-- pv_equiv track=rewrite | github.com/amal-mohan/Natural-Language-Processing-Util | templateFiller.py | getDepChildren
-- ===== SOURCE A (Python) =====
-- def getDepChildren(dependencyDict,value,count):
-- 	deplist=[]
-- 	deplist.append(value)
-- 	if value not in dependencyDict or count==100:
-- 		return deplist
-- 	for depkey in dependencyDict[value]:
-- 		deplist.append(dependencyDict[value][depkey])
-- 		deplist.extend(getDepChildren(dependencyDict,dependencyDict[value][depkey],count+1))
--
-- 	return list(set(deplist))
-- ===== SOURCE B (Python) =====
-- def getDepChildren(dependencyDict, value, count):
--     # Iterative re-implementation: one explicit worklist of (node, depth) pairs and a
--     # single result set, instead of recursion with a list(set(...)) rebuild per level.
--     result = set()
--     stack = [(value, count)]
--     while stack:
--         node, c = stack.pop()
--         result.add(node)
--         if node not in dependencyDict or c == 100:
--             continue
--         children = [dependencyDict[node][depkey] for depkey in dependencyDict[node]]
--         for child in reversed(children):
--             stack.append((child, c + 1))
--     return list(result)
-- ===== Notes on version B (the rewrite author's own statement) =====
-- stated objective: alternative
-- what changed: A's recursion, which rebuilds list(set(...)) at every level of the dependency expansion, is replaced by a single iterative worklist (stack of (node, depth) pairs) that accumulates one result set; no recursion and only one deduplication structure.
-- outside the precondition, e.g. on getDepChildren({'a': {}}, 'a', 101): A returns ['a'], B returns ['a']; on getDepChildren({'a': {'k': 'a'}}, 'a', -9001): A returns ['a'], B returns ['a']; on getDepChildren({'a': {'k': 'a'}}, 'a', -20000): A raises RecursionError, B returns ['a']
import Mathlib
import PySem

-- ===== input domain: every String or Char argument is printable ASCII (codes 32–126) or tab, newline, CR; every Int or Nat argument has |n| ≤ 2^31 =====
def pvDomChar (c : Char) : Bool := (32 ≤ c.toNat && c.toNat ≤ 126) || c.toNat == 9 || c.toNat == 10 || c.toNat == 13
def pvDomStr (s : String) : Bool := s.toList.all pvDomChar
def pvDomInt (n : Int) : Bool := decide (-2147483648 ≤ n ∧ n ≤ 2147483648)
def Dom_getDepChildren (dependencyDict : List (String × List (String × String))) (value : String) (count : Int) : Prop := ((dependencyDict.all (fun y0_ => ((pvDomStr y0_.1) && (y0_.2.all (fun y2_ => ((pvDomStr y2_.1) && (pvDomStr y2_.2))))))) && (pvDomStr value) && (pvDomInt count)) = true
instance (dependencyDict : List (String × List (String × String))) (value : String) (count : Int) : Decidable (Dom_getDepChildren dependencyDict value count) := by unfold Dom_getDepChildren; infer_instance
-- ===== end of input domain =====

•••••

If the word "domain" is on a line above, return that line.

● **Answer box**:
-- ===== input domain: every String or Char argument is printable ASCII (codes 32–126) or tab, newline, CR; every Int or Nat argument has |n| ≤ 2^31 =====
-- ===== end of input domain =====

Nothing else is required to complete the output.